Each record beneath this sentence is to be transcribed exactly as it reads.

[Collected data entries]
_ _ _ _ _

-- pv_equiv track=rewrite | github.com/GhoriHoly/Python_AI_ITH | ITH/Labbar/labb5_lösningf.py | first_n_lowercase_letters
-- ===== SOURCE A (Python) =====
-- def first_n_lowercase_letters(n):
--     alphabet_fiesta = {
--         'a': "apple",
--         'b': "banana",
--         'c': "cherry",
--         'd': "donut",
--         'e': "elephant",
--         'f': "flamingo",
--         'g': "grape",
--         'h': "hedgehog",
--         'i': "ice cream",
--         'j': "jellyfish"
--
--     }
--
--     return [alphabet_fiesta[word] for word in sorted(alphabet_fiesta.keys())[:n]]
-- ===== SOURCE B (Python) =====
-- def first_n_lowercase_letters(n):
--     words = ["apple", "banana", "cherry", "donut", "elephant",
--              "flamingo", "grape", "hedgehog", "ice cream", "jellyfish"]
--     return words[:n]
-- ===== Notes on version B (the rewrite author's own statement) =====
-- stated objective: simpler
-- what changed: Replaced the dict build + sorted(keys) + per-key lookup comprehension with a flat ordered list literal and a single slice.
import Mathlib
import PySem

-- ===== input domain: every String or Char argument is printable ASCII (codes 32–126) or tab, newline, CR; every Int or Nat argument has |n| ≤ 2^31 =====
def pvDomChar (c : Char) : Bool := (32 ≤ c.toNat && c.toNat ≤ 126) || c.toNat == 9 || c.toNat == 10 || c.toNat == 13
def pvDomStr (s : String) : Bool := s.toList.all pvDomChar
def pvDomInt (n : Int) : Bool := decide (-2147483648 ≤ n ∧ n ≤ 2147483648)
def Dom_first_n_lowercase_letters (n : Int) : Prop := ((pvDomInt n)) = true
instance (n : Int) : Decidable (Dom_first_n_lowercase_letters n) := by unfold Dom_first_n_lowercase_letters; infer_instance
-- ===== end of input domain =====

-- B replaces the dict + sorted(keys) + lookup comprehension with a flat ordered list and one slice (objective: simpler).

-- ===== PORT A =====
def first_n_lowercase_letters (n : Int) : List String :=
  let alphabet_fiesta : PySem.Dict String String := PySem.Dict.ofList
    [("a", "apple"), ("b", "banana"), ("c", "cherry"), ("d", "donut"),
     ("e", "elephant"), ("f", "flamingo"), ("g", "grape"), ("h", "hedgehog"),
     ("i", "ice cream"), ("j", "jellyfish")]
  -- alphabet_fiesta[word]: every word comes from the dict's own keys, so the
  -- KeyError branch (none) is unreachable; getD "" is exact here.
  (PySem.List.slice (PySem.List.sorted (PySem.Dict.keys alphabet_fiesta) (fun x => x) false)
      none (some n)).map
    (fun word => (PySem.Dict.get? alphabet_fiesta word).getD "")

-- ===== PORT B =====
def first_n_lowercase_letters_alt (n : Int) : List String :=
  let words : List String := ["apple", "banana", "cherry", "donut", "elephant",
    "flamingo", "grape", "hedgehog", "ice cream", "jellyfish"]
  PySem.List.slice words none (some n)

-- ===== PRECONDITION & SPEC =====
def Spec_first_n_lowercase_letters (n : Int) (out : List String) : Prop := out = first_n_lowercase_letters_alt n
instance (n : Int) (out : List String) : Decidable (Spec_first_n_lowercase_letters n out) := by unfold Spec_first_n_lowercase_letters; infer_instance

-- ===== CLAIM (what is proved, stated in full; the proofs are below) =====
def Claim_equal_first_n_lowercase_letters : Prop := ∀ (n : Int), Dom_first_n_lowercase_letters n → Spec_first_n_lowercase_letters n (first_n_lowercase_letters n)

-- ===== LEMMAS AND PROOFS =====

-- sorted(keys) of the literal dict, evaluated
theorem pv_map_slice_to {α β : Type} (f : α → β) (xs : List α) (n : Int) :
    (PySem.List.slice xs none (some n)).map f
      = PySem.List.slice (xs.map f) none (some n) := by
  by_cases h : 0 ≤ n
  · rw [PySem.List.slice_to _ h, PySem.List.slice_to _ h, List.map_take]
  · have hk : n = -(((-n).toNat : Nat) : Int) := by omega
    have hkpos : 0 < (-n).toNat := by omega
    rw [hk, PySem.List.slice_to_neg_natCast _ _ hkpos,
        PySem.List.slice_to_neg_natCast _ _ hkpos, List.map_take, List.length_map]

-- ===== VERDICT (by name: the statement is the Claim_ definition above) =====
theorem first_n_lowercase_letters_spec : Claim_equal_first_n_lowercase_letters := by
  intro n _
  show first_n_lowercase_letters n = first_n_lowercase_letters_alt n
  unfold first_n_lowercase_letters first_n_lowercase_letters_alt
  dsimp only
  have hkeys : (PySem.Dict.ofList
        [("a", "apple"), ("b", "banana"), ("c", "cherry"), ("d", "donut"),
         ("e", "elephant"), ("f", "flamingo"), ("g", "grape"), ("h", "hedgehog"),
         ("i", ("ice cream" : String)), ("j", "jellyfish")]).keys
      = (["a", "b", "c", "d", "e", "f", "g", "h", "i", "j"] : List String) := rfl
  have hsorted : PySem.List.sorted
        (["a", "b", "c", "d", "e", "f", "g", "h", "i", "j"] : List String)
        (fun x => x) false
      = (["a", "b", "c", "d", "e", "f", "g", "h", "i", "j"] : List String) :=
    PySem.List.sorted_eq_self_of_pairwise _ _ (by norm_num [List.pairwise_cons]; decide)
  rw [hkeys, hsorted, pv_map_slice_to]
  congr 1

_ _ _ _ _

• Task response
-- pv_equiv track=rewrite | github.com/GhoriHoly/Python_AI_ITH | ITH/Labbar/labb5_lösningf.py | first_n_lowercase_letters
-- ===== SOURCE A (Python) =====
-- def first_n_lowercase_letters(n):
--     alphabet_fiesta = {
--         'a': "apple",
--         'b': "banana",
--         'c': "cherry",
--         'd': "donut",
--         'e': "elephant",
--         'f': "flamingo",
--         'g': "grape",
--         'h': "hedgehog",
--         'i': "ice cream",
--         'j': "jellyfish"
--
--     }
--
--     return [alphabet_fiesta[word] for word in sorted(alphabet_fiesta.keys())[:n]]
-- ===== SOURCE B (Python) =====
-- def first_n_lowercase_letters(n):
--     words = ["apple", "banana", "cherry", "donut", "elephant",
--              "flamingo", "grape", "hedgehog", "ice cream", "jellyfish"]
--     return words[:n]
-- ===== Notes on version B (the rewrite author's own statement) =====
-- stated objective: simpler
-- what changed: Replaced the dict build + sorted(keys) + per-key lookup comprehension with a flat ordered list literal and a single slice.
import Mathlib
import PySem

-- ===== input domain: every String or Char argument is printable ASCII (codes 32–126) or tab, newline, CR; every Int or Nat argument has |n| ≤ 2^31 =====
def pvDomChar (c : Char) : Bool := (32 ≤ c.toNat && c.toNat ≤ 126) || c.toNat == 9 || c.toNat == 10 || c.toNat == 13
def pvDomStr (s : String) : Bool := s.toList.all pvDomChar
def pvDomInt (n : Int) : Bool := decide (-2147483648 ≤ n ∧ n ≤ 2147483648)
def Dom_first_n_lowercase_letters (n : Int) : Prop := ((pvDomInt n)) = true
instance (n : Int) : Decidable (Dom_first_n_lowercase_letters n) := by unfold Dom_first_n_lowercase_letters; infer_instance
-- ===== end of input domain =====

-- B replaces the dict + sorted(keys) + lookup comprehension with a flat ordered list and one slice (objective: simpler).

-- ===== PORT A =====
def first_n_lowercase_letters (n : Int) : List String :=
  let alphabet_fiesta : PySem.Dict String String := PySem.Dict.ofList
    [("a", "apple"), ("b", "banana"), ("c", "cherry"), ("d", "donut"),
     ("e", "elephant"), ("f", "flamingo"), ("g", "grape"), ("h", "hedgehog"),
     ("i", "ice cream"), ("j", "jellyfish")]
  -- alphabet_fiesta[word]: every word comes from the dict's own keys, so the
  -- KeyError branch (none) is unreachable; getD "" is exact here.
  (PySem.List.slice (PySem.List.sorted (PySem.Dict.keys alphabet_fiesta) (fun x => x) false)
      none (some n)).map
    (fun word => (PySem.Dict.get? alphabet_fiesta word).getD "")

-- ===== PORT B =====
def first_n_lowercase_letters_alt (n : Int) : List String :=
  let words : List String := ["apple", "banana", "cherry", "donut", "elephant",
    "flamingo", "grape", "hedgehog", "ice cream", "jellyfish"]
  PySem.List.slice words none (some n)

-- ===== PRECONDITION & SPEC =====
def Spec_first_n_lowercase_letters (n : Int) (out : List String) : Prop := out = first_n_lowercase_letters_alt n
instance (n : Int) (out : List String) : Decidable (Spec_first_n_lowercase_letters n out) := by unfold Spec_first_n_lowercase_letters; infer_instance

-- ===== CLAIM (what is proved, stated in full; the proofs are below) =====
def Claim_equal_first_n_lowercase_letters : Prop := ∀ (n : Int), Dom_first_n_lowercase_letters n → Spec_first_n_lowercase_letters n (first_n_lowercase_letters n)

-- ===== LEMMAS AND PROOFS =====

-- sorted(keys) of the literal dict, evaluated
theorem pv_map_slice_to {α β : Type} (f : α → β) (xs : List α) (n : Int) :
    (PySem.List.slice xs none (some n)).map f
      = PySem.List.slice (xs.map f) none (some n) := by
  by_cases h : 0 ≤ n
  · rw [PySem.List.slice_to _ h, PySem.List.slice_to _ h, List.map_take]
  · have hk : n = -(((-n).toNat : Nat) : Int) := by omega
    have hkpos : 0 < (-n).toNat := by omega
    rw [hk, PySem.List.slice_to_neg_natCast _ _ hkpos,
        PySem.List.slice_to_neg_natCast _ _ hkpos, List.map_take, List.length_map]

-- ===== VERDICT (by name: the statement is the Claim_ definition above) =====
theorem first_n_lowercase_letters_spec : Claim_equal_first_n_lowercase_letters := by
  intro n _
  show first_n_lowercase_letters n = first_n_lowercase_letters_alt n
  unfold first_n_lowercase_letters first_n_lowercase_letters_alt
  dsimp only
  have hkeys : (PySem.Dict.ofList
        [("a", "apple"), ("b", "banana"), ("c", "cherry"), ("d", "donut"),
         ("e", "elephant"), ("f", "flamingo"), ("g", "grape"), ("h", "hedgehog"),
         ("i", ("ice cream" : String)), ("j", "jellyfish")]).keys
      = (["a", "b", "c", "d", "e", "f", "g", "h", "i", "j"] : List String) := rfl
  have hsorted : PySem.List.sorted
        (["a", "b", "c", "d", "e", "f", "g", "h", "i", "j"] : List String)
        (fun x => x) false
      = (["a", "b", "c", "d", "e", "f", "g", "h", "i", "j"] : List String) :=
    PySem.List.sorted_eq_self_of_pairwise _ _ (by norm_num [List.pairwise_cons]; decide)
  rw [hkeys, hsorted, pv_map_slice_to]
  congr 1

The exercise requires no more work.